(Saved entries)
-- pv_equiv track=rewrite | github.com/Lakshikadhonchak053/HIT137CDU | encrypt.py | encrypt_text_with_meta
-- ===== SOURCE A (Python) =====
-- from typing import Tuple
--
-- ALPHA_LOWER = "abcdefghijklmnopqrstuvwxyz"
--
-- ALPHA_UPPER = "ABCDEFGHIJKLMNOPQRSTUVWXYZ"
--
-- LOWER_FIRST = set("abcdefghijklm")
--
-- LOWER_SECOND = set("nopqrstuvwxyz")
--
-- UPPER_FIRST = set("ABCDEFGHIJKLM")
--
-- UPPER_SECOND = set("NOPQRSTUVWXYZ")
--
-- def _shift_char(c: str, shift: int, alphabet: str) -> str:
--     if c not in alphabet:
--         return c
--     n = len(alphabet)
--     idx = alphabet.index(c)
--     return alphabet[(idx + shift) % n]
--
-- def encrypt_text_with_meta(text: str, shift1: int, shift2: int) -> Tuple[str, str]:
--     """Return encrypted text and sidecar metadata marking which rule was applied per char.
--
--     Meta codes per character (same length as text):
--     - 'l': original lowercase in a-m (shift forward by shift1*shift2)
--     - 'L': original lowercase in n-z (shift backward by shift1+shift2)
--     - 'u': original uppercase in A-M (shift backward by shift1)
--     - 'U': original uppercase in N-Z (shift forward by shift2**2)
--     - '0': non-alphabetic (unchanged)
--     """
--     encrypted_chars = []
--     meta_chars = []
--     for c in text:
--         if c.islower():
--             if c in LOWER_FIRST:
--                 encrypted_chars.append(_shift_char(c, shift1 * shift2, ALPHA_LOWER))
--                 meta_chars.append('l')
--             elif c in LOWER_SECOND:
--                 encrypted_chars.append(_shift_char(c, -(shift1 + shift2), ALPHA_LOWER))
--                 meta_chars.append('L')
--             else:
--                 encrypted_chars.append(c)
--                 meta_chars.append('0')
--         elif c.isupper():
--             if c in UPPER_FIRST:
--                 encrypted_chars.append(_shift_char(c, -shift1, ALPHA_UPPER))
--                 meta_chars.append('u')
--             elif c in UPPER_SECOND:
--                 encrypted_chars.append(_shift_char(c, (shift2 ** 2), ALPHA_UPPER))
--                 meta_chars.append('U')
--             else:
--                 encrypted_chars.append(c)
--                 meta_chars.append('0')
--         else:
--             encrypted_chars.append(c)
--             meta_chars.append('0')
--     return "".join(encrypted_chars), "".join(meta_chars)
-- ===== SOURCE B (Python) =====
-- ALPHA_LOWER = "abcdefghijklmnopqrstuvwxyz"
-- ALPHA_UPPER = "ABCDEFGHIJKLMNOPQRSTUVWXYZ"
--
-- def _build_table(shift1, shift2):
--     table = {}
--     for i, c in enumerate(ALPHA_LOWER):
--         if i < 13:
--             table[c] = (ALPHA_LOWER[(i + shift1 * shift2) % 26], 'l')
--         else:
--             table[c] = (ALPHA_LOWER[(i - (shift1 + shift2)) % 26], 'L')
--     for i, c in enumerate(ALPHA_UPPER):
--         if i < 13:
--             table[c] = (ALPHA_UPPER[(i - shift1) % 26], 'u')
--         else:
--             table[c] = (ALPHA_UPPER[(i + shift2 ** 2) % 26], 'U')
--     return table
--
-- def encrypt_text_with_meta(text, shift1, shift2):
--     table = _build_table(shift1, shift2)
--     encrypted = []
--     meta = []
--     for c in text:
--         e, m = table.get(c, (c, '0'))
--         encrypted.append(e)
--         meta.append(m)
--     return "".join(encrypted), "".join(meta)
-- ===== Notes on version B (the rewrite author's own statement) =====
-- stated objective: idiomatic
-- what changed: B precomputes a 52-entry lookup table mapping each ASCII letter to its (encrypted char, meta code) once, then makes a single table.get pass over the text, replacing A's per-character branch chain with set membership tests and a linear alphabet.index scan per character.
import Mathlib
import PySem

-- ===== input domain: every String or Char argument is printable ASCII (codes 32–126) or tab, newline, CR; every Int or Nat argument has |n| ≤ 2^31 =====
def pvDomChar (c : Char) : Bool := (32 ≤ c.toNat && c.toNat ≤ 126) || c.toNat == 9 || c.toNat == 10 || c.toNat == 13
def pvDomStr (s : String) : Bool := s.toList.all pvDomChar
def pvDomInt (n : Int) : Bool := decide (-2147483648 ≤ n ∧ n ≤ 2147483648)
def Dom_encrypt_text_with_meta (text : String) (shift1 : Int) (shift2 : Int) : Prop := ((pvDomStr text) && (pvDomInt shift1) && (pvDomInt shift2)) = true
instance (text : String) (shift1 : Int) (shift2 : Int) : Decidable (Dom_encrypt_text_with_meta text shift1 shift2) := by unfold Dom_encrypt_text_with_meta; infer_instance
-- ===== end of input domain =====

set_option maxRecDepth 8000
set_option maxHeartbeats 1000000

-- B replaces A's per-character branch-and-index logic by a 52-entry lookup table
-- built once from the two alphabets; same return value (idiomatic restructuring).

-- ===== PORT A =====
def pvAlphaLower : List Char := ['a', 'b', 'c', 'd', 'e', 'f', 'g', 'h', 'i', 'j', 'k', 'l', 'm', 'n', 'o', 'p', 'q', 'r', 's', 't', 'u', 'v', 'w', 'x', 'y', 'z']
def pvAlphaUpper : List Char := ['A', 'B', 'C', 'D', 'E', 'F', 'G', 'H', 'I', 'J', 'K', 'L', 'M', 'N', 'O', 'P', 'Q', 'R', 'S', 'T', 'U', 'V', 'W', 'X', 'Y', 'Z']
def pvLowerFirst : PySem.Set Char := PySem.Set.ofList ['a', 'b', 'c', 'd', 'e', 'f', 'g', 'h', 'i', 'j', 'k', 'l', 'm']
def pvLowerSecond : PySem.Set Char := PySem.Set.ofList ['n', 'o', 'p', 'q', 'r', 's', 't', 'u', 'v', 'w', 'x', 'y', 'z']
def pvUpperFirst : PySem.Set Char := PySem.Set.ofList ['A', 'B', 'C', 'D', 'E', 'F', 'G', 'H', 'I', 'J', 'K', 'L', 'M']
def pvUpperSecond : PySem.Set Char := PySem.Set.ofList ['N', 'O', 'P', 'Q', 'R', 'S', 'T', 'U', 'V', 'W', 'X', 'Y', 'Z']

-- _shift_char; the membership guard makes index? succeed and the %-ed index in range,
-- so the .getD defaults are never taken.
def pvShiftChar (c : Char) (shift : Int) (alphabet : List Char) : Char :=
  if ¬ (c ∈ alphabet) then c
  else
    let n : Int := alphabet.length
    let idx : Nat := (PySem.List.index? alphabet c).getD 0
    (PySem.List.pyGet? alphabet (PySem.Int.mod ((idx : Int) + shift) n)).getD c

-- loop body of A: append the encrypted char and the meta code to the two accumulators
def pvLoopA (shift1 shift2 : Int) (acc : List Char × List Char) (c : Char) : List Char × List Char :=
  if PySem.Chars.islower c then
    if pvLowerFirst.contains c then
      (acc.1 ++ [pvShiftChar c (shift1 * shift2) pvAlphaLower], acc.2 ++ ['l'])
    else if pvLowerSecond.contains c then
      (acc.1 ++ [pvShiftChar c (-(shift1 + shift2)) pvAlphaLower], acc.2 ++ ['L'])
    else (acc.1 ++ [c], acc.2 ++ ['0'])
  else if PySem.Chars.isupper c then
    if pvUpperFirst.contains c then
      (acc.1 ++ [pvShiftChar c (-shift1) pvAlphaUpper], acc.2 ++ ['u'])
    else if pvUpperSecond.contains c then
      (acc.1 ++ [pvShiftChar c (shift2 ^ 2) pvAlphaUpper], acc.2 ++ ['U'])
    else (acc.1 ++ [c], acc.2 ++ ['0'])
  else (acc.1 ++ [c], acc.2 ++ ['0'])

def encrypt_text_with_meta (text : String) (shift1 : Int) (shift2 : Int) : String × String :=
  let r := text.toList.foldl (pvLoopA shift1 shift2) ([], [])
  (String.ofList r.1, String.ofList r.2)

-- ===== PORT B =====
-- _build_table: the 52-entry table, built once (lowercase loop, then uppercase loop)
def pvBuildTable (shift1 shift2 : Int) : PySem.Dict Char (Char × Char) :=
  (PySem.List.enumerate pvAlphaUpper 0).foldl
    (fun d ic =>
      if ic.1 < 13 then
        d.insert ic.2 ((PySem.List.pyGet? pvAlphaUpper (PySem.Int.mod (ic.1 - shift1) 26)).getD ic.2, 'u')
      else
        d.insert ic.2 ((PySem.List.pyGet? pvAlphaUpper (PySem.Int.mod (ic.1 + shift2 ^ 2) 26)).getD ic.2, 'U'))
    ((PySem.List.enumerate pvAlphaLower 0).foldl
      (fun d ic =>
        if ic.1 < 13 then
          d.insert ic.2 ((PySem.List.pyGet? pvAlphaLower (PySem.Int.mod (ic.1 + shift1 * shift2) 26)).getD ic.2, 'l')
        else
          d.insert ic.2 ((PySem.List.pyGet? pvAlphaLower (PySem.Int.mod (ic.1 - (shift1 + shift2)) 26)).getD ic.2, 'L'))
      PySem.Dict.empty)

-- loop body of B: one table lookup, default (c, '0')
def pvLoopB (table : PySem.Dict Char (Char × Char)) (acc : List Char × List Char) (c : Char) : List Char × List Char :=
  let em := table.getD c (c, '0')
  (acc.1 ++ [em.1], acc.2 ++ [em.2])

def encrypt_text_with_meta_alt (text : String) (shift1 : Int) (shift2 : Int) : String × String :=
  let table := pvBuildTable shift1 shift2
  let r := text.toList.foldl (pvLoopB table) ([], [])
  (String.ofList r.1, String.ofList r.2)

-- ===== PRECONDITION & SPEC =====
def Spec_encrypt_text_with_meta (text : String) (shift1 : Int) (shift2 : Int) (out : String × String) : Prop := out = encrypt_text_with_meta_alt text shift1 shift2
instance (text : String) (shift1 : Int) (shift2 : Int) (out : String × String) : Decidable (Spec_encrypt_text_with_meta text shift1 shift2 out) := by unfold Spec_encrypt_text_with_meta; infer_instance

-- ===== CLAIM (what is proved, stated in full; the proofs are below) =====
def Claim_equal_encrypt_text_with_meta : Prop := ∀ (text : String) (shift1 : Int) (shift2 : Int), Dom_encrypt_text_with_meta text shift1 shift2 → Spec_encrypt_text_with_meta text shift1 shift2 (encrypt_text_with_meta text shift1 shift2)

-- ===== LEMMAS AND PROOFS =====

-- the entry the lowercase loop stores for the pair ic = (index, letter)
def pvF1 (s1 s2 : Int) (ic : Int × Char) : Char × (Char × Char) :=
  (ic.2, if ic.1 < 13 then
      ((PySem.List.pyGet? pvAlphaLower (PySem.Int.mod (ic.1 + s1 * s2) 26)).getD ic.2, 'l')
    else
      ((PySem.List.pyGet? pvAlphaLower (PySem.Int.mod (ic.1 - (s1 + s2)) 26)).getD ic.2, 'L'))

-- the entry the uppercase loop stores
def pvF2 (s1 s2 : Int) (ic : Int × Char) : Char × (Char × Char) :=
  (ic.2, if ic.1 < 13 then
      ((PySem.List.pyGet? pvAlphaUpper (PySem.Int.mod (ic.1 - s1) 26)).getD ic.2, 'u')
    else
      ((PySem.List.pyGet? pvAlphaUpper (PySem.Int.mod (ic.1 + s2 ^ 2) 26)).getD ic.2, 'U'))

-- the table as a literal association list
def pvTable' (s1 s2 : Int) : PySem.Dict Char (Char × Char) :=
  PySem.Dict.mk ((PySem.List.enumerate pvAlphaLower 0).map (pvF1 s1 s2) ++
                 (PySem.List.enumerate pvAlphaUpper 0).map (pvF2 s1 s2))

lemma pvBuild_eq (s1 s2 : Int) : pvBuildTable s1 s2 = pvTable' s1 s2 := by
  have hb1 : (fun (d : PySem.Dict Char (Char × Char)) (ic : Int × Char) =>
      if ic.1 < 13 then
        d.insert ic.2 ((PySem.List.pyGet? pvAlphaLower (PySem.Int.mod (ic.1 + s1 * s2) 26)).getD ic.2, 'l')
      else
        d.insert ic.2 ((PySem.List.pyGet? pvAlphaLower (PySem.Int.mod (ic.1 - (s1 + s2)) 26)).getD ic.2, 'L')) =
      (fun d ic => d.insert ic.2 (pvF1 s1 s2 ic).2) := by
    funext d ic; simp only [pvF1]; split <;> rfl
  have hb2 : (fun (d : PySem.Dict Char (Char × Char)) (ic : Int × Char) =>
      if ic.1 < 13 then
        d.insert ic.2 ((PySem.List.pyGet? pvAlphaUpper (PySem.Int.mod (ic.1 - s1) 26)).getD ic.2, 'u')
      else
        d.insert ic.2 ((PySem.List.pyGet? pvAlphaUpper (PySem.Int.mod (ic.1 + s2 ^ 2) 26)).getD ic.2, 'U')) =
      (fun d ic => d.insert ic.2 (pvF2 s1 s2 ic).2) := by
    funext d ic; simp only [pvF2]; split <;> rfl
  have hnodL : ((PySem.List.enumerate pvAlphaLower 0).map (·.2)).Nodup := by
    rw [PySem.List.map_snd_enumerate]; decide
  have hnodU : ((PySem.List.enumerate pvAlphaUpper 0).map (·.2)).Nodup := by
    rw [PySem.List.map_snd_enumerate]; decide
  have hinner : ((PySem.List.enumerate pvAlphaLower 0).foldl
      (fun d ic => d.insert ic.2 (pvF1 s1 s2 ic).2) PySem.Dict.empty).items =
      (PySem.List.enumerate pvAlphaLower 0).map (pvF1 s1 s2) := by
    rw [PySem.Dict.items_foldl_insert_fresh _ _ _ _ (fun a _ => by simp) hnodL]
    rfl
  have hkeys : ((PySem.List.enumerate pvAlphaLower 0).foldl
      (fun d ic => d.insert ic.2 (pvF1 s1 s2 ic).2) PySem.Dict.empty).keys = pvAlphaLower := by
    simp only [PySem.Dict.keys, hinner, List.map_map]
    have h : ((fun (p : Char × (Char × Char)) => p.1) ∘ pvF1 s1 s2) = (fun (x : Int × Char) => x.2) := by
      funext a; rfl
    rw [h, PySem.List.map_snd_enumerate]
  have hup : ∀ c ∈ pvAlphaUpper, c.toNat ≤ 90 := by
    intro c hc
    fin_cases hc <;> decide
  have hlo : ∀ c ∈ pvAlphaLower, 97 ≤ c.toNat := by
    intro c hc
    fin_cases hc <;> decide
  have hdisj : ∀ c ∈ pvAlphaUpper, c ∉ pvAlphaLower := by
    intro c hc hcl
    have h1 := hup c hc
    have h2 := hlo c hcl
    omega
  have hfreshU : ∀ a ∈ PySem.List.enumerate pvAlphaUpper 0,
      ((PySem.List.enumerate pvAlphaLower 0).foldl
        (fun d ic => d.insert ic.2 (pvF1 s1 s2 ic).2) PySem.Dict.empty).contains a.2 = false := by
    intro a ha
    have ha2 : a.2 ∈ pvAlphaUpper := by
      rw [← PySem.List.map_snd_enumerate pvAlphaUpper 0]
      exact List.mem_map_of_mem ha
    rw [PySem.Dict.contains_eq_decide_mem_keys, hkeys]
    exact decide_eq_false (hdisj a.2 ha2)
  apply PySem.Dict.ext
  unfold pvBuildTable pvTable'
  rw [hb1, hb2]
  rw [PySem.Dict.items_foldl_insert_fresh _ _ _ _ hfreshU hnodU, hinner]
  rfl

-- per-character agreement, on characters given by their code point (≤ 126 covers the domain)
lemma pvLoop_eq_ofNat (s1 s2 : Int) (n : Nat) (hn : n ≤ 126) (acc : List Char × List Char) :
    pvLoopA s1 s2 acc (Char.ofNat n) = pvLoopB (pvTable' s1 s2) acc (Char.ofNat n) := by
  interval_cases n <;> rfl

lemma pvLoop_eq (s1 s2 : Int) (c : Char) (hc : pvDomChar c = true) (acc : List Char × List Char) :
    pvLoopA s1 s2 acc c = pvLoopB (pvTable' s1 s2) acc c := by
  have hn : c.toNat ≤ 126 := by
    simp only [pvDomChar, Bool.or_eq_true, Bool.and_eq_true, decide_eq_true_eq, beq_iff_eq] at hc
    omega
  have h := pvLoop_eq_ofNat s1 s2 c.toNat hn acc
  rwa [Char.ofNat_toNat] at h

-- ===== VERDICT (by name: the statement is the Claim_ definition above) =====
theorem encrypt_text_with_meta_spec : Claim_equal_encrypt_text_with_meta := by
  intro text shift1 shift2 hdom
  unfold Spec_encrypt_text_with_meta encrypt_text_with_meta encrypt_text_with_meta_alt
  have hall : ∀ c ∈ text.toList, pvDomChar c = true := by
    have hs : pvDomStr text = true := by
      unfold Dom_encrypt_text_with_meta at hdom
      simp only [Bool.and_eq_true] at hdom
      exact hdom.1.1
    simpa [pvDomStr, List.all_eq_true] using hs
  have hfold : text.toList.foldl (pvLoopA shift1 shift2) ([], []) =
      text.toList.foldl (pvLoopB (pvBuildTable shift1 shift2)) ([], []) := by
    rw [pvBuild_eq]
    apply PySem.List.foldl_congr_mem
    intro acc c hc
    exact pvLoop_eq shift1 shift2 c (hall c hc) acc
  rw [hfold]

What you should do:
What lines in the entries above include the string "input"? Return each one.

Result below:
-- ===== input domain: every String or Char argument is printable ASCII (codes 32–126) or tab, newline, CR; every Int or Nat argument has |n| ≤ 2^31 =====
-- ===== end of input domain =====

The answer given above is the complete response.